### [ASSIGNED TASK]
Everything from the first line below through the line with "(m+1), hn, hf =>" is to be transcribed exactly, and nothing past it.
....
theorem loopA_eq : ∀ (fuel n : Nat) (arr : List Int), n ≤ arr.length → n ≤ fuel →
    loopA arr ((n : Int) - 1) fuel = ((arr.take n).foldl stepB (([] : List Int), (0 : Int))).1 ++ arr.drop n := by
  intro fuel
  induction fuel with
  | zero =>
    intro n arr hn hf
    have hn0 : n = 0 := by omega
    subst hn0
    simp [loopA]
  | succ f IH =>
  intro n arr hn hf
  match n, hn, hf with
  | 0, hn, hf =>
    have h0 : ((0 : Nat) : Int) - 1 = -1 := by norm_num
    rw [h0]
    have : loopA arr (-1) (f + 1) = arr := by simp [loopA]
    rw [this]; simp
  | (m+1), hn, hf =>
    have hml : m < arr.length := by omega
    have hidx : ((m+1 : Nat) : Int) - 1 = (m : Int) := by push_cast; ring
    rw [hidx, loopA]
    have hget : PySem.List.pyGetD arr (m : Int) 0 = arr[m] := PySem.List.pyGetD_ofNat arr m 0 hml
    rw [if_pos (by positivity : (0:Int) ≤ (m:Int))]
    by_cases hv : PySem.List.pyGetD arr (m : Int) 0 > 50
    · -- week branch
      rw [if_pos hv]
      dsimp only
      have hs := zscanA_spec arr (((m : Int)).toNat) 1 ((m : Int) - 1) (by omega)
      set p := zscanA arr 1 ((m : Int) - 1) (((m : Int)).toNat) with hp
      obtain ⟨hle, hwl, hzeros, hstop, hgem1⟩ := hs
      have hge : -1 ≤ p.2 := hgem1 (by omega)
      set mN : Nat := (p.2 + 1).toNat with hmN
      have hp2 : p.2 = (mN : Int) - 1 := by omega
      have hmNle : mN ≤ m := by omega
      set z : Nat := m - mN with hz
      have hwl' : p.1 = (z : Int) + 1 := by rw [hwl]; omega
      set d : Int := pyRoundDiv (PySem.List.pyGetD arr (m : Int) 0) p.1 with hd
      -- the fill
      have hrange : (p.2 + 1) = ((mN : Int)) := by omega
      have hhi : ((m : Int) + 1) = ((mN + (z + 1) : Nat) : Int) := by push_cast; omega
      have hfill : (PySem.List.pyRange (p.2 + 1) ((m : Int) + 1) 1).foldl
            (fun a k => PySem.List.pySetD a k d) arr
          = arr.take mN ++ List.replicate (z + 1) d ++ arr.drop (mN + (z + 1)) := by
        rw [hrange, hhi]; exact fill_eq d (z + 1) mN arr (by omega)
      rw [hfill]
      set arr' : List Int := arr.take mN ++ List.replicate (z + 1) d ++ arr.drop (mN + (z + 1)) with harr'
      have hlen' : arr'.length = arr.length := by
        simp [harr']; omega
      have harrtake : arr'.take mN = arr.take mN := by
        rw [harr', List.append_assoc, List.take_append_of_le_length (by simp; omega), List.take_take]
        simp
      have harrdrop : arr'.drop mN = List.replicate (z + 1) d ++ arr.drop (m + 1) := by
        have hidx3 : mN + (z + 1) = m + 1 := by omega
        rw [harr', hidx3, List.append_assoc, List.drop_append_of_le_length (by simp; omega)]
        simp
      rw [hp2]
      rw [IH mN arr' (by omega) (by omega), harrtake, harrdrop]
      -- now the RHS
      have htkm : arr.take (m + 1) = arr.take mN ++ List.replicate z 0 ++ [arr[m]] := by
        have h1 : arr.take (m + 1) = arr.take m ++ [arr[m]] := by
          rw [List.take_succ, List.getElem?_eq_getElem hml]; rfl
        have h2 : arr.take m = arr.take mN ++ List.replicate z 0 := by
          apply List.ext_getElem
          · simp; omega
          · intro i hi1 hi2
            simp only [List.getElem_take]
            rcases Nat.lt_or_ge i mN with hc | hc
            · rw [List.getElem_append_left (by simp [List.length_take]; omega)]
              simp [List.getElem_take]
            · rw [List.getElem_append_right (by simp [List.length_take]; omega)]
              have hiz : i < m := by simp [List.length_take] at hi1; omega
              have := hzeros (i : Int) (by omega) (by omega)
              rw [PySem.List.pyGetD_ofNat arr i 0 (by omega)] at this
              simp [List.getElem_replicate]
              omega
        rw [h1, h2]
      rw [htkm]
      set s0 := (arr.take mN).foldl stepB (([] : List Int), (0 : Int)) with hs0
      have hs0inv := foldl_stepB_inv (arr.take mN) [] 0 (by omega) (by simp)
      have hs0len : s0.1.length = mN := by
        have h4 := hs0inv.1
        simp only [List.length_take, List.length_nil] at h4
        rw [hs0, h4]
        omega
      have hs0z : s0.2 = 0 := by
        rcases Nat.eq_zero_or_pos mN with h0 | h0
        · simp [hs0, h0]
        · have hstop' : PySem.List.pyGetD arr p.2 0 ≠ 0 := by
            rcases hstop with h | h
            · omega
            · exact h
          rw [hp2] at hstop'
          have hcast : (mN : Int) - 1 = ((mN - 1 : Nat) : Int) := by omega
          rw [hcast, PySem.List.pyGetD_ofNat arr (mN-1) 0 (by omega)] at hstop'
          have htk : arr.take mN = arr.take (mN - 1) ++ [arr[mN - 1]] := by
            have h5 : arr.take ((mN - 1) + 1) = arr.take (mN - 1) ++ [arr[mN - 1]] := by
              rw [List.take_succ, List.getElem?_eq_getElem (by omega)]; rfl
            rw [← h5]; congr 1; omega
          rw [hs0, htk, List.foldl_append]
          simp only [List.foldl_cons, List.foldl_nil]
          exact stepB_snd_of_ne _ _ hstop'
      have hfoldRHS : ((arr.take mN ++ List.replicate z 0 ++ [arr[m]]).foldl stepB
            (([] : List Int), (0 : Int))).1 = s0.1 ++ List.replicate (z + 1) d := by
        rw [List.foldl_append, List.foldl_append, ← hs0]
        have hpair : s0 = (s0.1, (0 : Int)) := by rw [← hs0z]
        rw [hpair, foldl_stepB_zeros]
        simp only [List.foldl_cons, List.foldl_nil]
        have hvne : arr[m] ≠ 0 := by rw [hget] at hv; omega
        have hv50 : arr[m] > 50 := by rw [hget] at hv; exact hv
        unfold stepB
        rw [if_neg hvne, if_pos hv50]
        simp only
        have hts : ((0 : Int) + (z : Int)).toNat = z := by omega
        rw [hts]
        have hlen2 : (s0.1 ++ List.replicate z (0 : Int)).length - z = mN := by simp [hs0len]
        rw [hlen2, List.take_append_of_le_length (by omega), List.take_of_length_le (by omega)]
        congr 2
        rw [hd, hwl', hget]
        congr 1
        omega
      rw [hfoldRHS, List.append_assoc]
    · -- else branch: i -= 1
      rw [if_neg hv]
      have hidx2 : (m : Int) - 1 = ((m : Nat) : Int) - 1 := by push_cast; ring
      rw [hidx2, IH m arr (by omega) (by omega)]
      have htk : arr.take (m + 1) = arr.take m ++ [arr[m]] := by
        rw [List.take_succ, List.getElem?_eq_getElem hml]; rfl
      have hdr : arr.drop m = arr[m] :: arr.drop (m + 1) := List.drop_eq_getElem_cons hml
      rw [htk, List.foldl_append]
      set s0 := (arr.take m).foldl stepB (([] : List Int), (0 : Int)) with hs0
      simp only [List.foldl_cons, List.foldl_nil]
      by_cases hv0 : arr[m] = 0
      · have : stepB s0 arr[m] = (s0.1 ++ [0], s0.2 + 1) := by rw [hv0]; simp [stepB]
        rw [this, hdr, hv0]
        simp
      · have hv50 : ¬ (arr[m] > 50) := by rw [hget] at hv; omega
        have : stepB s0 arr[m] = (s0.1 ++ [arr[m]], 0) := by
          unfold stepB; rw [if_neg hv0, if_neg (by omega)]
        rw [this, hdr]
        simp

-- ===== VERDICT (by name: the statement is the Claim_ definition above) =====
theorem update_new_cases_spec : Claim_equal_update_new_cases := by
  intro l _
  unfold Spec_update_new_cases update_new_cases update_new_cases_alt
  simpa using loopA_eq l.length l.length l le_rfl le_rfl
-- pv_equiv track=rewrite | github.com/BFl47/1.1.Fondamenti-di-Informatica-I | 3.Esami/Esame20210624/Soluzioni/Python/Ex1.py | Ex1
-- ===== SOURCE A (Python) =====
-- def Ex1(l):
--     ris=list() # lista risultato
--     for i in range(len(l)-1):
--         l1=l[i+1:len(l)]
--         m=max(l1)
--         if l[i]<m:
--             ris.append(l[i])
--     if len(l)>0:
--         ris.append(l[-1])
--     return ris
--     """MODIFICARE IL CONTENUTO DI QUESTA FUNZIONE PER SVOLGERE L'ESERCIZIO"""
-- ===== SOURCE B (Python) =====
-- def Ex1(l):
--     if not l:
--         return []
--     m = l[-1]
--     ris = [m]
--     for x in reversed(l[:-1]):
--         if x < m:
--             ris.append(x)
--         if x > m:
--             m = x
--     ris.reverse()
--     return ris
-- ===== Notes on version B (the rewrite author's own statement) =====
-- stated objective: faster
-- what changed: B replaces A's per-index recomputation of max(l[i+1:]) by a single right-to-left pass that maintains a running suffix maximum while collecting kept elements, reversing once at the end.
import Mathlib
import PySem

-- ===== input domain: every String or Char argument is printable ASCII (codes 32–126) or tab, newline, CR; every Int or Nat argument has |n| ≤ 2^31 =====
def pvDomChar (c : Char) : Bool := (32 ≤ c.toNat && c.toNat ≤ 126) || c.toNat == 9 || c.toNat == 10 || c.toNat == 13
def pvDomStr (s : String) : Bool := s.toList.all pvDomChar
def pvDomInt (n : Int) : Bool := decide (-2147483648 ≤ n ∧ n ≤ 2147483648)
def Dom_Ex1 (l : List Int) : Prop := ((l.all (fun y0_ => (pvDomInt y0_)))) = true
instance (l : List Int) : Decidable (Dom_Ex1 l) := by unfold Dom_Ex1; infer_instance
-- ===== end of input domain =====

-- B replaces A's per-index recomputation of max(l[i+1:]) by one right-to-left pass with a
-- running suffix maximum (objective: faster, O(n) instead of O(n^2)).

-- ===== PORT A =====
-- loop body of A: 'l1 = l[i+1:len(l)]; m = max(l1); if l[i] < m: ris.append(l[i])'
-- (max of an empty list would raise in Python; the 'none' arm is unreachable for i in range(len(l)-1))
def Ex1Body (l : List Int) (ris : List Int) (i : Int) : List Int :=
  let l1 := PySem.List.slice l (some (i + 1)) (some (l.length : Int))
  match PySem.List.max? l1 (fun y => y) with
  | some m => if PySem.List.pyGetD l i 0 < m then ris ++ [PySem.List.pyGetD l i 0] else ris
  | none => ris

def Ex1 (l : List Int) : List Int :=
  let ris : List Int := (PySem.List.pyRange 0 ((l.length : Int) - 1) 1).foldl (Ex1Body l) []
  if (l.length : Int) > 0 then ris ++ [PySem.List.pyGetD l (-1) 0] else ris

-- ===== PORT B =====
-- loop body of B: 'if x < m: ris.append(x); if x > m: m = x' on state (ris, m)
def Ex1AltStep (p : List Int × Int) (x : Int) : List Int × Int :=
  (if x < p.2 then p.1 ++ [x] else p.1, if x > p.2 then x else p.2)

def Ex1_alt (l : List Int) : List Int :=
  if l = [] then []
  else
    let m := PySem.List.pyGetD l (-1) 0
    let p := (PySem.List.slice l none (some (-1))).reverse.foldl Ex1AltStep ([m], m)
    p.1.reverse

-- ===== PRECONDITION & SPEC =====
def Spec_Ex1 (l : List Int) (out : List Int) : Prop := out = Ex1_alt l
instance (l : List Int) (out : List Int) : Decidable (Spec_Ex1 l out) := by unfold Spec_Ex1; infer_instance

-- ===== CLAIM (what is proved, stated in full; the proofs are below) =====
def Claim_equal_Ex1 : Prop := ∀ (l : List Int), Dom_Ex1 l → Spec_Ex1 l (Ex1 l)

-- ===== LEMMAS AND PROOFS =====

-- Python's max of a nonempty list (value for [] irrelevant, never used)
def pvMaxOf : List Int → Int
  | [] => 0
  | x :: t => t.foldl max x

-- the common characterization: keep l[i] iff it is < max of the strict suffix; keep the last element
def pvSfx : List Int → List Int
  | [] => []
  | [x] => [x]
  | x :: y :: t => (if x < pvMaxOf (y :: t) then [x] else []) ++ pvSfx (y :: t)

theorem pvMaxOf_cons (x : Int) (y : Int) (t : List Int) :
    pvMaxOf (x :: y :: t) = max x (pvMaxOf (y :: t)) := by
  show (y :: t).foldl max x = max x (t.foldl max y)
  show t.foldl max (max x y) = _
  exact List.foldl_assoc

theorem pvBfold (l : List Int) (hl : l ≠ []) :
    l.dropLast.reverse.foldl Ex1AltStep ([l.getLast hl], l.getLast hl)
      = ((pvSfx l).reverse, pvMaxOf l) := by
  induction l with
  | nil => exact absurd rfl hl
  | cons x t ih =>
    cases t with
    | nil => simp [pvSfx, pvMaxOf]
    | cons y t' =>
      have ht : y :: t' ≠ [] := by simp
      have hlast : (x :: y :: t').getLast hl = (y :: t').getLast ht := by
        simp [List.getLast_cons]
      have hdrop : (x :: y :: t').dropLast = x :: (y :: t').dropLast := by
        simp [List.dropLast]
      rw [hdrop, hlast]
      rw [show (x :: (y :: t').dropLast).reverse = (y :: t').dropLast.reverse ++ [x] by simp]
      rw [List.foldl_append, ih ht]
      show Ex1AltStep ((pvSfx (y :: t')).reverse, pvMaxOf (y :: t')) x = _
      unfold Ex1AltStep
      rw [pvMaxOf_cons]
      show (_, _) = ((pvSfx (x :: y :: t')).reverse, _)
      unfold pvSfx
      rcases lt_trichotomy x (pvMaxOf (y :: t')) with h | h | h
      · simp [h, not_lt.mpr (le_of_lt h), max_eq_right (le_of_lt h)]
        cases t' <;> rfl
      · simp [h]
        cases t' <;> rfl
      · simp [not_lt.mpr (le_of_lt h), h, max_eq_left (le_of_lt h)]
        cases t' <;> rfl

theorem pvAlt_eq_sfx (l : List Int) : Ex1_alt l = pvSfx l := by
  cases l with
  | nil => rfl
  | cons x t =>
    have hl : x :: t ≠ [] := by simp
    unfold Ex1_alt
    rw [if_neg hl]
    dsimp only
    rw [PySem.List.slice_to_neg_one]
    rw [show PySem.List.pyGetD (x :: t) (-1) 0 = (x :: t).getLast hl from
      PySem.List.pyGetD_neg_one (x :: t) 0 hl]
    rw [pvBfold (x :: t) hl]
    simp

-- accumulator pull-out for A's loop
theorem pvPull (l : List Int) (r : List Int) (acc : List Int) :
    r.foldl (Ex1Body l) acc = acc ++ r.foldl (Ex1Body l) [] := by
  induction r generalizing acc with
  | nil => simp
  | cons i r ih =>
    have hb : ∀ a : List Int, Ex1Body l a i = a ++ Ex1Body l [] i := by
      intro a
      unfold Ex1Body
      cases hm : PySem.List.max? (PySem.List.slice l (some (i + 1)) (some (l.length : Int)))
          (fun y => y) with
      | none => simp [hm]
      | some m =>
        simp only [hm]
        split_ifs <;> simp
    rw [List.foldl_cons, List.foldl_cons, ih, ih (Ex1Body l [] i), hb, List.append_assoc]

-- the loop over range(1, len(l)-1) on l = x :: t is the tail's loop over range(0, len(t)-1)
theorem pvShift (x : Int) (t : List Int) (acc : List Int) :
    (PySem.List.pyRange 1 (t.length : Int) 1).foldl (Ex1Body (x :: t)) acc
      = (PySem.List.pyRange 0 ((t.length : Int) - 1) 1).foldl (Ex1Body t) acc := by
  rw [PySem.List.pyRange_one 1 (t.length : Int),
      PySem.List.pyRange_one 0 ((t.length : Int) - 1)]
  rw [show (t.length : Int) - 1 - 0 = (t.length : Int) - 1 from by ring]
  rw [List.foldl_map, List.foldl_map]
  apply PySem.List.foldl_congr_mem
  intro acc k _
  show Ex1Body (x :: t) acc (1 + (k : Int)) = Ex1Body t acc (0 + (k : Int))
  have h1 : PySem.List.pyGetD (x :: t) (1 + (k : Int)) 0 = PySem.List.pyGetD t ((0 : Int) + k) 0 := by
    rw [show (1 + (k : Int)) = (((k + 1 : Nat)) : Int) from by push_cast; ring,
        show ((0 : Int) + k) = ((k : Nat) : Int) from by ring]
    rw [PySem.List.pyGetD_natCast, PySem.List.pyGetD_natCast]
    simp [List.getD]
  have h2 : PySem.List.slice (x :: t) (some (1 + (k : Int) + 1)) (some ((x :: t).length : Int))
      = PySem.List.slice t (some ((0 : Int) + k + 1)) (some (t.length : Int)) := by
    rw [show (1 + (k : Int) + 1) = (((k + 2 : Nat)) : Int) from by push_cast; ring,
        show ((0 : Int) + k + 1) = (((k + 1 : Nat)) : Int) from by push_cast; ring,
        show (((x :: t).length : Int)) = (((t.length + 1 : Nat)) : Int) from by simp]
    rw [PySem.List.slice_natCast, PySem.List.slice_natCast]
    have hd : (x :: t).drop (k + 2) = t.drop (k + 1) := rfl
    rw [hd]
    congr 1
    omega
  unfold Ex1Body
  rw [h1, h2]

theorem pvA_eq_sfx (l : List Int) : Ex1 l = pvSfx l := by
  induction l with
  | nil => rfl
  | cons x t ih =>
    cases t with
    | nil =>
      show Ex1 [x] = [x]
      unfold Ex1
      dsimp only
      rw [show ((([x] : List Int).length : Int) - 1) = 0 from by simp]
      rw [PySem.List.pyRange_one_eq_nil (by omega)]
      rw [show PySem.List.pyGetD [x] (-1) 0 = ([x].getLast (by simp)) from
        PySem.List.pyGetD_neg_one [x] 0 (by simp)]
      simp
    | cons y t' =>
      have ht : (y :: t') ≠ [] := by simp
      unfold Ex1
      dsimp only
      rw [show (((x :: y :: t').length : Int) - 1) = (((y :: t').length : Int)) from by
        push_cast [List.length_cons]; ring]
      rw [PySem.List.pyRange_one_cons (by exact_mod_cast Nat.succ_pos _)]
      rw [List.foldl_cons]
      have hacc : Ex1Body (x :: y :: t') [] 0
          = if x < pvMaxOf (y :: t') then [x] else [] := by
        unfold Ex1Body
        dsimp only
        rw [show ((0 : Int) + 1) = (((1 : Nat)) : Int) from by norm_num]
        rw [PySem.List.slice_natCast]
        rw [show ((x :: y :: t').drop 1).take ((x :: y :: t').length - 1) = y :: t' from by simp]
        rw [PySem.List.max?_id_cons]
        rw [PySem.List.pyGetD_zero_cons]
        rfl
      rw [hacc]
      rw [show ((0 : Int) + 1) = 1 from by norm_num]
      rw [pvShift, pvPull]
      have htail : PySem.List.pyGetD (x :: y :: t') (-1) 0 = PySem.List.pyGetD (y :: t') (-1) 0 := by
        rw [PySem.List.pyGetD_neg_one (x :: y :: t') 0 (by simp),
            PySem.List.pyGetD_neg_one (y :: t') 0 ht]
        simp [List.getLast_cons]
      have hEx1t : Ex1 (y :: t')
          = (PySem.List.pyRange 0 (((y :: t').length : Int) - 1) 1).foldl (Ex1Body (y :: t')) []
            ++ [PySem.List.pyGetD (y :: t') (-1) 0] := by
        unfold Ex1
        dsimp only
        rw [if_pos (by exact_mod_cast Nat.succ_pos _)]
      rw [if_pos (by exact_mod_cast Nat.succ_pos _), htail, List.append_assoc, ← hEx1t, ih]
      cases t' <;> rfl

theorem Ex1_spec : Claim_equal_Ex1 := by
  intro l _
  unfold Spec_Ex1
  rw [pvA_eq_sfx, pvAlt_eq_sfx]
....
### [RESPONSE TO THE TASK]
theorem loopA_eq : ∀ (fuel n : Nat) (arr : List Int), n ≤ arr.length → n ≤ fuel →
    loopA arr ((n : Int) - 1) fuel = ((arr.take n).foldl stepB (([] : List Int), (0 : Int))).1 ++ arr.drop n := by
  intro fuel
  induction fuel with
  | zero =>
    intro n arr hn hf
    have hn0 : n = 0 := by omega
    subst hn0
    simp [loopA]
  | succ f IH =>
  intro n arr hn hf
  match n, hn, hf with
  | 0, hn, hf =>
    have h0 : ((0 : Nat) : Int) - 1 = -1 := by norm_num
    rw [h0]
    have : loopA arr (-1) (f + 1) = arr := by simp [loopA]
    rw [this]; simp
  | (m+1), hn, hf =>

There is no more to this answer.